Below are entries; count the lines among them that contain the word "alternative", and give only the count.

→ **INPUT MATERIAL**:
★ ★ ★ ★ ★ ★ ★
-- pv_equiv track=rewrite | github.com/jannikw/aoc-2019 | day22/part2.py | repeat_steps
-- ===== SOURCE A (Python) =====
-- size = 119315717514047
--
-- def compose(f, g):
--     return (f[0] * g[0] % size, (f[0] * g[1] + f[1]) % size)
--
-- def repeat_steps(f, n):
--     r = (1, 0)
--
--     while n > 0:
--         if n % 2 == 1:
--             r = compose(r, f)
--             n = n - 1
--         else:
--             f = compose(f, f)
--             n = n // 2
--
--     return r
-- ===== SOURCE B (Python) =====
-- size = 119315717514047
--
-- def compose(f, g):
--     return (f[0] * g[0] % size, (f[0] * g[1] + f[1]) % size)
--
-- def repeat_steps(f, n):
--     # divide-and-conquer exponentiation of the affine map f (mod size)
--     if n <= 0:
--         return (1, 0)
--     half = repeat_steps(f, n // 2)
--     r = compose(half, half)
--     if n % 2 == 1:
--         r = compose(r, f)
--     return r
-- ===== Notes on version B (the rewrite author's own statement) =====
-- stated objective: alternative
-- what changed: Replaced A's iterative bit-by-bit while loop that mutates r, f and n with a recursive divide-and-conquer exponentiation: recurse on n//2, square the result, and compose once more with f when n is odd.
import Mathlib
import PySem

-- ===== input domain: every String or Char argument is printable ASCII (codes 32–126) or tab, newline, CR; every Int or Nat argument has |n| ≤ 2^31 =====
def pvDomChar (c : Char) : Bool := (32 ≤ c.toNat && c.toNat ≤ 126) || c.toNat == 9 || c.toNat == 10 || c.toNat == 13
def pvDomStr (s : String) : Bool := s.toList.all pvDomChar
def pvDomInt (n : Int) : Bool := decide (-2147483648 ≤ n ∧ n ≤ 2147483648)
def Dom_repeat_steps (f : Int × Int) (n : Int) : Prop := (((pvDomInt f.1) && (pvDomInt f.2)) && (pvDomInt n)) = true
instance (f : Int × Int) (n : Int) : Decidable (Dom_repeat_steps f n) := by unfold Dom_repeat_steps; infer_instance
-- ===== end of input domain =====

-- B replaces A's iterative bit-by-bit loop with recursive divide-and-conquer exponentiation (objective: alternative decomposition, same cost).

def pvSize : Int := 119315717514047

def compose (f g : Int × Int) : Int × Int :=
  (PySem.Int.mod (f.1 * g.1) pvSize, PySem.Int.mod (f.1 * g.2 + f.2) pvSize)

-- ===== PORT A =====
def repeat_stepsLoop (r f : Int × Int) (n : Int) : Int × Int :=
  if 0 < n then
    if PySem.Int.mod n 2 = 1 then repeat_stepsLoop (compose r f) f (n - 1)
    else repeat_stepsLoop r (compose f f) (PySem.Int.floordiv n 2)
  else r
termination_by n.toNat
decreasing_by
  · omega
  · rw [PySem.Int.floordiv_eq_ediv_of_pos (by omega)]; omega

def repeat_steps (f : Int × Int) (n : Int) : Int × Int :=
  repeat_stepsLoop (1, 0) f n

-- ===== PORT B =====
def repeat_steps_alt (f : Int × Int) (n : Int) : Int × Int :=
  if n ≤ 0 then (1, 0)
  else
    let half := repeat_steps_alt f (PySem.Int.floordiv n 2)
    let r := compose half half
    if PySem.Int.mod n 2 = 1 then compose r f else r
termination_by n.toNat
decreasing_by
  rw [PySem.Int.floordiv_eq_ediv_of_pos (by omega)]; omega

-- ===== PRECONDITION & SPEC =====
def Spec_repeat_steps (f : Int × Int) (n : Int) (out : Int × Int) : Prop := out = repeat_steps_alt f n
instance (f : Int × Int) (n : Int) (out : Int × Int) : Decidable (Spec_repeat_steps f n out) := by unfold Spec_repeat_steps; infer_instance

-- ===== CLAIM (what is proved, stated in full; the proofs are below) =====
def Claim_equal_repeat_steps : Prop := ∀ (f : Int × Int) (n : Int), Dom_repeat_steps f n → Spec_repeat_steps f n (repeat_steps f n)

-- ===== LEMMAS AND PROOFS =====

theorem pvSize_pos : (0 : Int) < pvSize := by norm_num [pvSize]

theorem pmod_eq (a : Int) : PySem.Int.mod a pvSize = a % pvSize :=
  PySem.Int.mod_eq_emod_of_pos pvSize_pos

theorem compose_def (f g : Int × Int) :
    compose f g = ((f.1 * g.1) % pvSize, (f.1 * g.2 + f.2) % pvSize) := by
  simp [compose, pmod_eq]

theorem me (a : Int) : (a % pvSize) ≡ a [ZMOD pvSize] :=
  Int.emod_emod_of_dvd a dvd_rfl

theorem compose_assoc (a b c : Int × Int) :
    compose (compose a b) c = compose a (compose b c) := by
  simp only [compose_def, Prod.mk.injEq]
  constructor
  · exact ((me (a.1 * b.1)).mul_right c.1).trans
      (by rw [mul_assoc]; exact (((me (b.1 * c.1)).mul_left a.1)).symm)
  · have L : (a.1 * b.1 % pvSize * c.2 + (a.1 * b.2 + a.2) % pvSize) ≡
        a.1 * b.1 * c.2 + (a.1 * b.2 + a.2) [ZMOD pvSize] :=
      ((me (a.1 * b.1)).mul_right c.2).add (me (a.1 * b.2 + a.2))
    have R : (a.1 * ((b.1 * c.2 + b.2) % pvSize) + a.2) ≡
        a.1 * (b.1 * c.2 + b.2) + a.2 [ZMOD pvSize] :=
      ((me (b.1 * c.2 + b.2)).mul_left a.1).add_right a.2
    have E : a.1 * b.1 * c.2 + (a.1 * b.2 + a.2) = a.1 * (b.1 * c.2 + b.2) + a.2 := by ring
    exact L.trans (E ▸ R.symm)

def powA (f : Int × Int) : Nat → Int × Int
  | 0 => (1, 0)
  | k + 1 => compose (powA f k) f

theorem powA_reduced (f : Int × Int) (k : Nat) :
    (powA f k).1 % pvSize = (powA f k).1 ∧ (powA f k).2 % pvSize = (powA f k).2 := by
  cases k with
  | zero => constructor <;> norm_num [powA, pvSize]
  | succ k =>
    simp only [powA, compose_def]
    exact ⟨Int.emod_emod_of_dvd _ dvd_rfl, Int.emod_emod_of_dvd _ dvd_rfl⟩

theorem compose_id_right (a : Int × Int) (h1 : a.1 % pvSize = a.1) (h2 : a.2 % pvSize = a.2) :
    compose a (1, 0) = a := by
  simp only [compose_def, mul_one, mul_zero, zero_add, h1, h2]

theorem powA_add (f : Int × Int) (a b : Nat) :
    compose (powA f a) (powA f b) = powA f (a + b) := by
  induction b with
  | zero => exact compose_id_right _ (powA_reduced f a).1 (powA_reduced f a).2
  | succ b ih =>
    show compose (powA f a) (compose (powA f b) f) = compose (powA f (a + b)) f
    rw [← compose_assoc, ih]

theorem compose_reduce_left (f g : Int × Int) :
    compose f g = compose (f.1 % pvSize, f.2 % pvSize) g := by
  simp only [compose_def, Prod.mk.injEq]
  constructor
  · exact (((me f.1).mul_right g.1)).symm
  · exact (((me f.1).mul_right g.2).add (me f.2)).symm

theorem powA_one (f : Int × Int) : powA f 1 = (f.1 % pvSize, f.2 % pvSize) := by
  simp [powA, compose_def]

theorem compose_pow_comm (f : Int × Int) (k : Nat) :
    compose f (powA f k) = powA f (k + 1) := by
  rw [compose_reduce_left, ← powA_one, powA_add, Nat.add_comm]

theorem powA_sq (f : Int × Int) (k : Nat) :
    powA (compose f f) k = powA f (2 * k) := by
  induction k with
  | zero => rfl
  | succ k ih =>
    have h : 2 * (k + 1) = (2 * k + 1) + 1 := by ring
    rw [h]
    show compose (powA (compose f f) k) (compose f f) = compose (powA f (2 * k + 1)) f
    rw [ih]
    show compose (powA f (2 * k)) (compose f f) = compose (compose (powA f (2 * k)) f) f
    rw [compose_assoc]

theorem loopA_eq : ∀ (k : Nat) (n : Int), n.toNat ≤ k → ∀ (r f : Int × Int),
    r.1 % pvSize = r.1 → r.2 % pvSize = r.2 →
    repeat_stepsLoop r f n = compose r (powA f n.toNat) := by
  intro k
  induction k with
  | zero =>
    intro n hn r f h1 h2
    rw [repeat_stepsLoop]
    have hnp : ¬ 0 < n := by omega
    simp only [hnp, if_false]
    have : n.toNat = 0 := by omega
    rw [this]
    exact (compose_id_right r h1 h2).symm
  | succ k ih =>
    intro n hn r f h1 h2
    rw [repeat_stepsLoop]
    by_cases hp : 0 < n
    · simp only [hp, if_true]
      by_cases hodd : PySem.Int.mod n 2 = 1
      · simp only [hodd, if_true]
        rw [PySem.Int.mod_eq_emod_of_pos (by omega)] at hodd
        have hred := powA_reduced f 1
        rw [powA_one] at hred
        have hcrf : (compose r f).1 % pvSize = (compose r f).1 ∧
            (compose r f).2 % pvSize = (compose r f).2 := by
          simp only [compose_def]
          exact ⟨Int.emod_emod_of_dvd _ dvd_rfl, Int.emod_emod_of_dvd _ dvd_rfl⟩
        rw [ih (n - 1) (by omega) (compose r f) f hcrf.1 hcrf.2]
        rw [compose_assoc, compose_pow_comm]
        have hN : (n - 1).toNat + 1 = n.toNat := by omega
        rw [hN]
      · simp only [hodd, if_false]
        rw [PySem.Int.mod_eq_emod_of_pos (by omega)] at hodd
        rw [PySem.Int.floordiv_eq_ediv_of_pos (by omega)]
        rw [ih (n / 2) (by omega) r (compose f f) h1 h2]
        rw [powA_sq]
        have hN : 2 * (n / 2).toNat = n.toNat := by omega
        rw [hN]
    · simp only [hp, if_false]
      have : n.toNat = 0 := by omega
      rw [this]
      exact (compose_id_right r h1 h2).symm

theorem altB_eq : ∀ (k : Nat) (n : Int), n.toNat ≤ k → ∀ (f : Int × Int),
    repeat_steps_alt f n = powA f n.toNat := by
  intro k
  induction k with
  | zero =>
    intro n hn f
    rw [repeat_steps_alt]
    have h0 : n ≤ 0 := by omega
    simp only [h0, if_true]
    have : n.toNat = 0 := by omega
    rw [this]; rfl
  | succ k ih =>
    intro n hn f
    rw [repeat_steps_alt]
    by_cases h0 : n ≤ 0
    · simp only [h0, if_true]
      have : n.toNat = 0 := by omega
      rw [this]; rfl
    · simp only [h0, if_false]
      rw [PySem.Int.floordiv_eq_ediv_of_pos (by omega)]
      rw [ih (n / 2) (by omega) f]
      rw [powA_add]
      by_cases hodd : PySem.Int.mod n 2 = 1
      · simp only [hodd, if_true]
        rw [PySem.Int.mod_eq_emod_of_pos (by omega)] at hodd
        show compose (powA f ((n / 2).toNat + (n / 2).toNat)) f = powA f n.toNat
        have : n.toNat = ((n / 2).toNat + (n / 2).toNat) + 1 := by omega
        rw [this]; rfl
      · simp only [hodd, if_false]
        rw [PySem.Int.mod_eq_emod_of_pos (by omega)] at hodd
        have hN : (n / 2).toNat + (n / 2).toNat = n.toNat := by omega
        rw [hN]

theorem compose_id_left (g : Int × Int) (h1 : g.1 % pvSize = g.1) (h2 : g.2 % pvSize = g.2) :
    compose (1, 0) g = g := by
  simp [compose_def, h1, h2]

theorem repeat_steps_eq_pow (f : Int × Int) (n : Int) :
    repeat_steps f n = powA f n.toNat := by
  rw [repeat_steps,
    loopA_eq n.toNat n le_rfl (1, 0) f (by norm_num [pvSize]) (by norm_num [pvSize])]
  exact compose_id_left _ (powA_reduced f n.toNat).1 (powA_reduced f n.toNat).2

-- ===== VERDICT (by name: the statement is the Claim_ definition above) =====
theorem repeat_steps_spec : Claim_equal_repeat_steps := by
  intro f n _
  unfold Spec_repeat_steps
  rw [repeat_steps_eq_pow, altB_eq n.toNat n le_rfl f]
★ ★ ★ ★ ★ ★ ★
→ **EXERCISE SOLUTION**: 2